Глазам его предстали раскрытые книги и разбросанные везде инструменты. Хирург держал в руках продырявленную мертвую голову, которая, по-видимому, была отрезана от недавно похороненного трупа.
– Надо спасти короля.
– А ты твердо уверен, что это надо делать, Амбруаз? – воскликнул старик, весь дрожа.
– Как в том, что я сейчас жив. У короля, который всегда был моим покровителем, в голове образовался тяжелый гнойник, который давит на мозг, и смерть неизбежна. Но я хочу продолбить ему череп, рассчитывая тем самым выпустить гной и устранить это давление. Я уже трижды проделывал подобную операцию; изобрел ее один пьемонтец, и мне выпало счастье ее усовершенствовать. Первый раз я сделал ее во время осады Меца господину де Пьену, которого я этим спас и который с тех пор даже поумнел: гнойник у него образовался после того, как выстрелом его ранили в голову. Второй раз я спас жизнь одному бедняку – я решил проверить благотворное действие рискованной операции, которой был подвергнут господин де Пьен. И, наконец, в третий раз в Париже я повторил ее на одном дворянине, который после нее отлично чувствует себя и сейчас. Называется она трепанацией, но название это мало кому известно. Больные отказываются от нее из-за грубости инструментов, но мне в конце концов удалось усовершенствовать мои инструменты. И вот я делаю сейчас свою операцию на этой голове, чтобы завтра она удалась на голове короля.
– Ты, должно быть, очень твердо во всем уверен, так как твоей собственной голове не поздоровится, если…
– Ручаюсь жизнью, что он поправится, – ответил Амбруаз с той уверенностью, которая свойственна людям гениальным. – Ах, старина, нужны ли вообще такие предосторожности, чтобы пробуравить череп? Солдаты ведь обходятся без этого, когда они пробивают на войне черепа.
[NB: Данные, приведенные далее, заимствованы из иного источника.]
-- pv_equiv track=rewrite | github.com/Str-Ben/StructureBench | data/text_models_generate.py | _strip_think_blocks
-- ===== SOURCE A (Python) =====
-- from typing import Any, Dict, Iterable, Mapping, Optional, Tuple
--
-- def _strip_think_blocks(text: str) -> Tuple[str, str]:
--     """
--     Remove <think>...</think> blocks. If a closing tag is missing, return status "truncated_think".
--     """
--     if text is None:
--         return "", "ok"
--     s = str(text)
--     start = s.find("<think>")
--     if start == -1:
--         return s, "ok"
--
--     parts = []
--     pos = 0
--     while True:
--         start = s.find("<think>", pos)
--         if start == -1:
--             parts.append(s[pos:])
--             return "".join(parts), "ok"
--         end = s.find("</think>", start + len("<think>"))
--         if end == -1:
--             return "", "truncated_think"
--         parts.append(s[pos:start])
--         pos = end + len("</think>")
-- ===== SOURCE B (Python) =====
-- from typing import Tuple
--
--
-- def _strip_think_blocks(text: str) -> Tuple[str, str]:
--     """
--     Remove <think>...</think> blocks. If a closing tag is missing, return status "truncated_think".
--
--     Single left-to-right character scan with an in_think state flag, instead of
--     repeated find() jumps and a parts list.
--     """
--     if text is None:
--         return "", "ok"
--     s = str(text)
--     out = []
--     i, n = 0, len(s)
--     in_think = False
--     while i < n:
--         if not in_think and s.startswith("<think>", i):
--             in_think = True
--             i += 7
--         elif in_think and s.startswith("</think>", i):
--             in_think = False
--             i += 8
--         elif in_think:
--             i += 1
--         else:
--             out.append(s[i])
--             i += 1
--     if in_think:
--         return "", "truncated_think"
--     return "".join(out), "ok"
-- ===== Notes on version B (the rewrite author's own statement) =====
-- stated objective: alternative
-- what changed: Replaced A's find()-jumping loop that collects slices into a parts list and joins them with a single left-to-right character-scan automaton carrying an in_think flag and emitting kept characters one by one.
import Mathlib
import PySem

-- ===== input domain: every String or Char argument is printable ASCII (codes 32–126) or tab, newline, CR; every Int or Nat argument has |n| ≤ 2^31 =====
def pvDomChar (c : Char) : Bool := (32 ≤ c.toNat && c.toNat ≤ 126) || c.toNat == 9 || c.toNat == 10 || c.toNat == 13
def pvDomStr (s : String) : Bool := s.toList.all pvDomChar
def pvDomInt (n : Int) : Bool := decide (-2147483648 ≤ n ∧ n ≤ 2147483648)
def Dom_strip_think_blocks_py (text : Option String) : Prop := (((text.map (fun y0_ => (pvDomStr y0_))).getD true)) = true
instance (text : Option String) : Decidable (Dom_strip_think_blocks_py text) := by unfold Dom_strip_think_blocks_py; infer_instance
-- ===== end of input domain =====

-- B replaces A's find()-jumping loop (slices collected in a parts list) by a single
-- character-by-character scan with an in_think flag; same O(n) cost, alternative structure.

-- ===== PORT A =====
def pvOpenTag : List Char := "<think>".toList
def pvCloseTag : List Char := "</think>".toList

-- A's `while True` loop; fuel only makes the recursion structural (it is proved never to
-- run out: each iteration moves `pos` forward and `pos` never exceeds `s.length`).
def pvStripALoop (s : List Char) (pos : Nat) (parts : List (List Char)) : Nat → List Char × String
  | 0 => ([], "fuel")
  | fuel + 1 =>
    let start := PySem.Chars.findFrom s pvOpenTag (pos : Int)
    if start = -1 then
      (PySem.Chars.join [] (parts ++ [PySem.Chars.slice s (some (pos : Int)) none]), "ok")
    else
      let endI := PySem.Chars.findFrom s pvCloseTag (start + 7)
      if endI = -1 then ([], "truncated_think")
      else
        pvStripALoop s (endI.toNat + 8)
          (parts ++ [PySem.Chars.slice s (some (pos : Int)) (some start)]) fuel

def strip_think_blocks_py (text : Option String) : String × String :=
  match text with
  | none => ("", "ok")
  | some t =>
    let s := t.toList
    let start := PySem.Chars.find s pvOpenTag
    if start = -1 then (t, "ok")
    else
      let r := pvStripALoop s 0 [] (s.length + 1)
      (String.ofList r.1, r.2)

-- ===== PORT B =====
-- s.startswith(tag, i) with 0 ≤ i is exactly `startswith (s.drop i) tag`.
def pvScanB (s : List Char) (i : Nat) (inT : Bool) (out : List Char) : List Char × String :=
  if _h : i < s.length then
    if !inT && PySem.Chars.startswith (s.drop i) pvOpenTag then
      pvScanB s (i + 7) true out
    else if inT && PySem.Chars.startswith (s.drop i) pvCloseTag then
      pvScanB s (i + 8) false out
    else if inT then
      pvScanB s (i + 1) true out
    else
      pvScanB s (i + 1) false (out ++ [s.getD i ' '])
  else if inT then ([], "truncated_think") else (out, "ok")
termination_by s.length - i
decreasing_by all_goals omega

def strip_think_blocks_py_alt (text : Option String) : String × String :=
  match text with
  | none => ("", "ok")
  | some t =>
    let s := t.toList
    let r := pvScanB s 0 false []
    (String.ofList r.1, r.2)

-- ===== PRECONDITION & SPEC =====
def Spec_strip_think_blocks_py (text : Option String) (out : String × String) : Prop := out = strip_think_blocks_py_alt text
instance (text : Option String) (out : String × String) : Decidable (Spec_strip_think_blocks_py text out) := by unfold Spec_strip_think_blocks_py; infer_instance

-- ===== CLAIM (what is proved, stated in full; the proofs are below) =====
def Claim_equal_strip_think_blocks_py : Prop := ∀ (text : Option String), Dom_strip_think_blocks_py text → Spec_strip_think_blocks_py text (strip_think_blocks_py text)

-- ===== LEMMAS AND PROOFS =====

theorem pvJoinNil (l : List (List Char)) : PySem.Chars.join [] l = l.flatten := by
  induction l with
  | nil => simp [PySem.Chars.join_nil]
  | cons p rest ih =>
    cases rest with
    | nil => simp [PySem.Chars.join_singleton]
    | cons q r => simp [PySem.Chars.join_cons_cons] at ih ⊢; simpa using ih

-- a prefix of a later suffix is an infix of an earlier suffix
theorem pvPrefixDropInfix (s sub : List Char) (k j : Nat) (hk : k ≤ j)
    (h : sub <+: s.drop j) : sub <:+: s.drop k := by
  have : s.drop j = (s.drop k).drop (j - k) := by rw [List.drop_drop]; congr 1; omega
  rw [this] at h
  exact h.isInfix.trans (List.drop_suffix _ _).isInfix

-- L1: inside an unterminated think block the scan skips to the end and reports truncation
theorem pvScanB_trunc (s : List Char) (i : Nat) (out : List Char)
    (hno : ∀ j, i ≤ j → ¬ pvCloseTag <+: s.drop j) :
    pvScanB s i true out = ([], "truncated_think") := by
  rw [pvScanB]
  by_cases h : i < s.length
  · simp only [h, dif_pos]
    have hcl : PySem.Chars.startswith (s.drop i) pvCloseTag = false := by
      rw [Bool.eq_false_iff]; intro hsw
      exact hno i le_rfl ((PySem.Chars.startswith_iff _ _).mp hsw)
    simp only [Bool.not_true, Bool.false_and, Bool.true_and, hcl, Bool.false_eq_true, if_false]
    exact pvScanB_trunc s (i + 1) out (fun j hj => hno j (by omega))
  · simp [h]
termination_by s.length - i
decreasing_by omega

-- L2: the scan skips from i to the first closing tag at e and leaves think mode
theorem pvScanB_skip (s : List Char) (i e : Nat) (out : List Char)
    (hie : i ≤ e) (hen : e + 8 ≤ s.length) (hcl : pvCloseTag <+: s.drop e)
    (hmin : ∀ j, i ≤ j → j < e → ¬ pvCloseTag <+: s.drop j) :
    pvScanB s i true out = pvScanB s (e + 8) false out := by
  rcases Nat.lt_or_ge i e with hlt | hge
  · rw [pvScanB]
    have h : i < s.length := by omega
    have hc : PySem.Chars.startswith (s.drop i) pvCloseTag = false := by
      rw [Bool.eq_false_iff]; intro hsw
      exact hmin i le_rfl hlt ((PySem.Chars.startswith_iff _ _).mp hsw)
    simp only [h, dif_pos, Bool.not_true, Bool.false_and, Bool.true_and, hc,
      Bool.false_eq_true, if_false, if_true]
    exact pvScanB_skip s (i + 1) e out (by omega) hen hcl (fun j hj1 hj2 => hmin j (by omega) hj2)
  · have hieq : i = e := by omega
    subst hieq
    rw [pvScanB]
    have h : i < s.length := by omega
    have hc : PySem.Chars.startswith (s.drop i) pvCloseTag = true :=
      (PySem.Chars.startswith_iff _ _).mpr hcl
    simp [h, hc]
termination_by e - i

-- L3: with no opening tag ahead, the scan copies the rest of the string
theorem pvScanB_copy_end (s : List Char) (i : Nat) (out : List Char)
    (hno : ∀ j, i ≤ j → ¬ pvOpenTag <+: s.drop j) :
    pvScanB s i false out = (out ++ s.drop i, "ok") := by
  rw [pvScanB]
  by_cases h : i < s.length
  · have hc : PySem.Chars.startswith (s.drop i) pvOpenTag = false := by
      rw [Bool.eq_false_iff]; intro hsw
      exact hno i le_rfl ((PySem.Chars.startswith_iff _ _).mp hsw)
    simp only [h, dif_pos, Bool.not_false, Bool.true_and, Bool.false_and, hc,
      Bool.false_eq_true, if_false]
    rw [pvScanB_copy_end s (i + 1) _ (fun j hj => hno j (by omega))]
    rw [List.drop_eq_getElem_cons h]
    simp [List.getD_eq_getElem?_getD, List.getElem?_eq_getElem h]
  · have hle : s.length ≤ i := by omega
    simp [h, List.drop_eq_nil_of_le hle]
termination_by s.length - i
decreasing_by all_goals omega

-- L4: the scan copies up to the first opening tag at st and enters think mode
theorem pvScanB_copy_to (s : List Char) (i st : Nat) (out : List Char)
    (hle : i ≤ st) (hop : pvOpenTag <+: s.drop st)
    (hmin : ∀ j, i ≤ j → j < st → ¬ pvOpenTag <+: s.drop j) :
    pvScanB s i false out = pvScanB s (st + 7) true (out ++ (s.drop i).take (st - i)) := by
  have hstn : st + 7 ≤ s.length := by
    have := hop.length_le
    simp [pvOpenTag, List.length_drop] at this
    omega
  rcases Nat.lt_or_ge i st with hlt | hge
  · rw [pvScanB]
    have h : i < s.length := by omega
    have hc : PySem.Chars.startswith (s.drop i) pvOpenTag = false := by
      rw [Bool.eq_false_iff]; intro hsw
      exact hmin i le_rfl hlt ((PySem.Chars.startswith_iff _ _).mp hsw)
    simp only [h, dif_pos, Bool.not_false, Bool.true_and, Bool.false_and, hc,
      Bool.false_eq_true, if_false]
    rw [pvScanB_copy_to s (i + 1) st _ (by omega) hop (fun j hj1 hj2 => hmin j (by omega) hj2)]
    congr 1
    rw [List.append_assoc]
    congr 1
    rw [List.drop_eq_getElem_cons h]
    have : st - i = (st - (i + 1)) + 1 := by omega
    rw [this, List.take_succ_cons]
    simp [List.getD_eq_getElem?_getD, List.getElem?_eq_getElem h]
  · have : i = st := by omega
    subst this
    rw [pvScanB]
    have h : i < s.length := by omega
    have hc : PySem.Chars.startswith (s.drop i) pvOpenTag = true :=
      (PySem.Chars.startswith_iff _ _).mpr hop
    simp [h, hc]
termination_by st - i

-- Main loop correspondence: A's loop from pos equals B's scan from pos
theorem pvLoop_eq_scan (s : List Char) (fuel pos : Nat) (parts : List (List Char))
    (hpos : pos ≤ s.length) (hfuel : s.length + 1 - pos ≤ fuel) :
    pvStripALoop s pos parts fuel = pvScanB s pos false (PySem.Chars.join [] parts) := by
  match fuel with
  | 0 => omega
  | fuel + 1 =>
    rw [pvStripALoop]
    by_cases hst : PySem.Chars.findFrom s pvOpenTag (pos : Int) = -1
    · have hninf := (PySem.Chars.findFrom_natCast_eq_neg_one_iff s pvOpenTag pos hpos).mp hst
      have hno : ∀ j, pos ≤ j → ¬ pvOpenTag <+: s.drop j := fun j hj hpre =>
        hninf (pvPrefixDropInfix s pvOpenTag pos j hj hpre)
      rw [pvScanB_copy_end s pos _ hno]
      simp [hst, pvJoinNil, PySem.Chars.slice_eq_listSlice,
        PySem.List.slice_from_natCast]
    · obtain ⟨hge, hpre0, hmin0⟩ := PySem.Chars.findFrom_natCast_spec s pvOpenTag pos hpos hst
      obtain ⟨st, hstI⟩ : ∃ st : Nat, PySem.Chars.findFrom s pvOpenTag (pos : Int) = (st : Int) :=
        ⟨_, (Int.toNat_of_nonneg (by omega)).symm⟩
      rw [hstI] at hge hpre0 hmin0
      simp only [Int.toNat_natCast] at hpre0 hmin0
      simp only [hstI]
      have hposst : pos ≤ st := by exact_mod_cast hge
      have hstn : st + 7 ≤ s.length := by
        have := hpre0.length_le
        simp [pvOpenTag, List.length_drop] at this
        omega
      rw [pvScanB_copy_to s pos st _ hposst hpre0 hmin0]
      rw [if_neg (by omega : ¬((st : Int) = -1))]
      have h7 : (st : Int) + 7 = ((st + 7 : Nat) : Int) := by push_cast; ring
      rw [h7]
      by_cases hend : PySem.Chars.findFrom s pvCloseTag ((st + 7 : Nat) : Int) = -1
      · have hninf := (PySem.Chars.findFrom_natCast_eq_neg_one_iff s pvCloseTag (st + 7) hstn).mp hend
        rw [pvScanB_trunc s (st + 7) _
          (fun j hj hp => hninf (pvPrefixDropInfix s pvCloseTag (st + 7) j hj hp))]
        rw [hend]
        simp only [reduceIte]
      · obtain ⟨hge2, hpre2, hmin2⟩ := PySem.Chars.findFrom_natCast_spec s pvCloseTag (st + 7) hstn hend
        obtain ⟨e, heI⟩ : ∃ e : Nat, PySem.Chars.findFrom s pvCloseTag ((st + 7 : Nat) : Int) = (e : Int) :=
          ⟨_, (Int.toNat_of_nonneg (by omega)).symm⟩
        rw [heI] at hge2 hpre2 hmin2 ⊢
        simp only [Int.toNat_natCast] at hpre2 hmin2 ⊢
        have hest : st + 7 ≤ e := by exact_mod_cast hge2
        have hen : e + 8 ≤ s.length := by
          have := hpre2.length_le
          simp [pvCloseTag, List.length_drop] at this
          omega
        rw [if_neg (by omega : ¬((e : Int) = -1))]
        rw [pvScanB_skip s (st + 7) e _ hest hen hpre2 hmin2]
        rw [pvLoop_eq_scan s fuel (e + 8) _ hen (by omega)]
        congr 1
        rw [pvJoinNil, pvJoinNil, List.flatten_append]
        simp [PySem.Chars.slice_eq_listSlice, PySem.List.slice_natCast]

-- ===== VERDICT (by name: the statement is the Claim_ definition above) =====
theorem strip_think_blocks_py_spec : Claim_equal_strip_think_blocks_py := by
  intro text _
  unfold Spec_strip_think_blocks_py strip_think_blocks_py strip_think_blocks_py_alt
  match text with
  | none => rfl
  | some t =>
    simp only
    set s := t.toList with hs
    by_cases hfind : PySem.Chars.find s pvOpenTag = -1
    · have hst : PySem.Chars.findFrom s pvOpenTag ((0 : Nat) : Int) = -1 := by
        simpa [PySem.Chars.findFrom_zero] using hfind
      have hninf := (PySem.Chars.findFrom_natCast_eq_neg_one_iff s pvOpenTag 0 (Nat.zero_le _)).mp hst
      have hno : ∀ j, 0 ≤ j → ¬ pvOpenTag <+: s.drop j := fun j hj hpre =>
        hninf (pvPrefixDropInfix s pvOpenTag 0 j hj hpre)
      rw [pvScanB_copy_end s 0 [] hno]
      rw [hs] at hfind
      simp [hfind, hs, String.ofList_toList]
    · rw [pvLoop_eq_scan s (s.length + 1) 0 [] (Nat.zero_le _) (by omega)]
      simp [hfind, PySem.Chars.join_nil]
– Дорогой мой, – сказал храбрый меховщик, – а знаешь ли ты, что спасти короля – это значит погубить Францию? Знаешь ли ты, что, взявшись за это долото, ты водружаешь корону дома Валуа на голову Лотарингца, называющего себя наследником Карла Великого? Знаешь ли ты, что хирургия и политика сейчас на ножах? Да, великая победа твоего искусства принесет гибель всей нашей вере. Если Гизы останутся регентами, они снова зальют страну кровью реформатов! Будь же сейчас не великим хирургом, а великим гражданином и спи спокойно. Пусть здоровьем его величества занимаются другие врачи, ведь если они не вылечат короля, они вылечат Францию!
– Как! – воскликнул Паре. – Чтобы я дал умереть человеку, которого я в силах спасти? Нет! Нет! Даже если мне будет грозить виселица, как стороннику Кальвина, все равно завтра я ранним утром пойду во дворец. Ты разве не понимаешь, что единственная милость, которой я буду просить у короля, когда я его спасу, – это жизнь твоего Кристофа? Я уверен, что настанет минута, когда королева Мария мне ни в чем не откажет.
– Увы, друг мой, – ответил Лекамю, – разве молодой король не отказал принцессе Конде, умолявшей помиловать мужа? Не изменяй своей вере, оставляя в живых того, кто должен умереть.
– Ты что же, хочешь вмешаться в дела господа, который один знает грядущее? – воскликнул Паре. – У честных людей есть только одно правило жизни: «Исполняй свой долг, а там будь, что будет!» Этому правилу я следовал в Кале, когда приставил колено к лицу герцога. Его друзья, его слуги могли изрубить меня в куски, а вместо этого я стал придворным хирургом. Больше того, по убеждению я реформат, а Гизы мои друзья. Я спасу короля! – воскликнул хирург, полный светлой веры в свое дело, которая всегда свойственна гению.
В дверь постучали, и спустя несколько мгновений один из слуг Амбруаза передал Лекамю записку. Старик прочел вслух ее страшные слова:
Амбруаз и Лекамю переглянулись. Оба были охвачены ужасом.
– Сейчас я все выясню, – сказал меховщик.
Руджери, дожидавшийся Лекамю на площади, взял его под руку и стал выспрашивать, каким способом Амбруаз намеревался спасти короля. Но старик заподозрил, что его обманывают, и захотел сам увидеть эшафот. Тогда астролог и меховщик пошли вдвоем к монастырю францисканцев. Действительно, там при свете факелов работали плотники.
– Что это ты делаешь, друг мой? – спросил Лекамю плотника.
– Мы готовим виселицу для еретиков.
– Кровь, пролитая в Амбуазе, ничему их не научила, – ответил молодой монах-францисканец, наблюдавший за работой.